PROBLEM REQUIREMENTS: Lines in the data below that contain the word "final" are to be copied.
---
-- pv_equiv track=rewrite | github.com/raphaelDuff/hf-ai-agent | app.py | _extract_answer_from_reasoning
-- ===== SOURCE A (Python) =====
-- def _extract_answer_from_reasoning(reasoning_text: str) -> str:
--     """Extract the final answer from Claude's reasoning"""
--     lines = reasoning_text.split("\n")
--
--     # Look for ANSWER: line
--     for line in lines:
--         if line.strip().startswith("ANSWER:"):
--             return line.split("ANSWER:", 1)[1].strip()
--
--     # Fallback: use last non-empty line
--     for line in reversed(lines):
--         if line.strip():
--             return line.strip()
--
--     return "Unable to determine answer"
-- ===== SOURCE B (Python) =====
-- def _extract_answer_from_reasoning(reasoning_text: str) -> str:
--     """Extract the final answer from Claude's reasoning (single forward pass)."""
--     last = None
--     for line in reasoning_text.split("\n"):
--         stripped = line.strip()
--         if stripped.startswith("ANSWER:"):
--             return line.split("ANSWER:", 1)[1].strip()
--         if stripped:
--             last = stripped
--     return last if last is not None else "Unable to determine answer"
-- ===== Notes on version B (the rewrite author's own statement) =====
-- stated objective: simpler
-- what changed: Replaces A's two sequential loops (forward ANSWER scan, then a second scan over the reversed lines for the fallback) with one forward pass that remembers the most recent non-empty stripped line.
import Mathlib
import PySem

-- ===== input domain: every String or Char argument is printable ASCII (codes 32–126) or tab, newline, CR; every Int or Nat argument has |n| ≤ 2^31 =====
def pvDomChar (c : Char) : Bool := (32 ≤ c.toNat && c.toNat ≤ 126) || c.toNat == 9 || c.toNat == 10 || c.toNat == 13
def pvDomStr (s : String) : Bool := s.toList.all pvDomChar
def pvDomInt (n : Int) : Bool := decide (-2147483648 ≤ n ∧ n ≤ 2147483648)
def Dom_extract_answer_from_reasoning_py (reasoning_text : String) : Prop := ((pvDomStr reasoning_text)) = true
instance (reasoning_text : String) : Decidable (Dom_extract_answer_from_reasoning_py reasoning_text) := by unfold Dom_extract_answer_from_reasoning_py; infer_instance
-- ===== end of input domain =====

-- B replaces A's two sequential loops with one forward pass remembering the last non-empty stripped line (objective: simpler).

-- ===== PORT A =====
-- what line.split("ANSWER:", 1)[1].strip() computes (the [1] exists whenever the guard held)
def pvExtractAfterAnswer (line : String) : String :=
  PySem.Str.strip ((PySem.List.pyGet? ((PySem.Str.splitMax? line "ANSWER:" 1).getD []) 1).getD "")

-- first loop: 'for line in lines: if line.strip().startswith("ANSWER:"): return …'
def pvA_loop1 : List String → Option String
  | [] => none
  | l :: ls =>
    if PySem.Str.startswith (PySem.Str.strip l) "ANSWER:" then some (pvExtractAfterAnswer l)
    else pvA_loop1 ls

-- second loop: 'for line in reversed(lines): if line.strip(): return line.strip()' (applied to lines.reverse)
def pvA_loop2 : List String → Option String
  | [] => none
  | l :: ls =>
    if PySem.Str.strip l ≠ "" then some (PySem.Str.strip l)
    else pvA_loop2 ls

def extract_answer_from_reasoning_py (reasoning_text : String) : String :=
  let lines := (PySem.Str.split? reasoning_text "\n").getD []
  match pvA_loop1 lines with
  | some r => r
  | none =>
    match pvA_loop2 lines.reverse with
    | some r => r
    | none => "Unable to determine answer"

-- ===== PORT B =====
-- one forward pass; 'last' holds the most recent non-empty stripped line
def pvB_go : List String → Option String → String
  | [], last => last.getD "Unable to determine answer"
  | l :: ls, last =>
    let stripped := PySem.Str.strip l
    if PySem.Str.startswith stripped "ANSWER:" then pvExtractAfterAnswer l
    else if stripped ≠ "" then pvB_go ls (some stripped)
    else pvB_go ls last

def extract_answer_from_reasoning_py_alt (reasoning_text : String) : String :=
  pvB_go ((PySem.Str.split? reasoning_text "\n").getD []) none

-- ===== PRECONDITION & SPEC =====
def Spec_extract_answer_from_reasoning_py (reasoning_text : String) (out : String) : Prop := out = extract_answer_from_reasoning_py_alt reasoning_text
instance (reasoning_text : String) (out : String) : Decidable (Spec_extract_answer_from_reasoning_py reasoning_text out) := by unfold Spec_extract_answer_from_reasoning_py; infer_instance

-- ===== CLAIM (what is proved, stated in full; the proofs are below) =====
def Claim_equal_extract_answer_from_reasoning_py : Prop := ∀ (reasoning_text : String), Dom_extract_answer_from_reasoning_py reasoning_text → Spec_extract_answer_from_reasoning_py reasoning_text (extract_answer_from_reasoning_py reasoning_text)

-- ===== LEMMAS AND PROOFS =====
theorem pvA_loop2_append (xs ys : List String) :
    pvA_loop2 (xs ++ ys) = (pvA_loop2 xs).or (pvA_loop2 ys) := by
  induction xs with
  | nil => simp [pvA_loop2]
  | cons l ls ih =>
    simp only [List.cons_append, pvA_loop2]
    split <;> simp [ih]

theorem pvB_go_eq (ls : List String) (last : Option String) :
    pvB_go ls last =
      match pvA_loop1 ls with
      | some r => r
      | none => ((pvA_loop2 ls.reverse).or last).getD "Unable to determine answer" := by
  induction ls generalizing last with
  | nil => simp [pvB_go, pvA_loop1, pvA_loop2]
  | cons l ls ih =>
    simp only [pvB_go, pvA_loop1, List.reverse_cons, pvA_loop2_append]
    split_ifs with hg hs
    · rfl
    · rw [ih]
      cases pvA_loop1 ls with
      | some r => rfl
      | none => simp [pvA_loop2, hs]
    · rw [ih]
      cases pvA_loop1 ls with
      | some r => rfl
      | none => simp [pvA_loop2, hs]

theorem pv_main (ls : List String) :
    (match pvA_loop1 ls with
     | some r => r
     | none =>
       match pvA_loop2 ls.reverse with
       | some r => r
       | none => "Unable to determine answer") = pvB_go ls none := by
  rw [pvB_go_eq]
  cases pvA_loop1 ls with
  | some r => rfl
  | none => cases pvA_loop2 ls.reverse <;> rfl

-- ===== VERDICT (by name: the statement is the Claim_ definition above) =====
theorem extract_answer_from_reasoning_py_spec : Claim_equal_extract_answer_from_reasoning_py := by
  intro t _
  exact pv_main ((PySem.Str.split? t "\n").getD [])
---
SOLUTION:
--     """Extract the final answer from Claude's reasoning"""
--     """Extract the final answer from Claude's reasoning (single forward pass)."""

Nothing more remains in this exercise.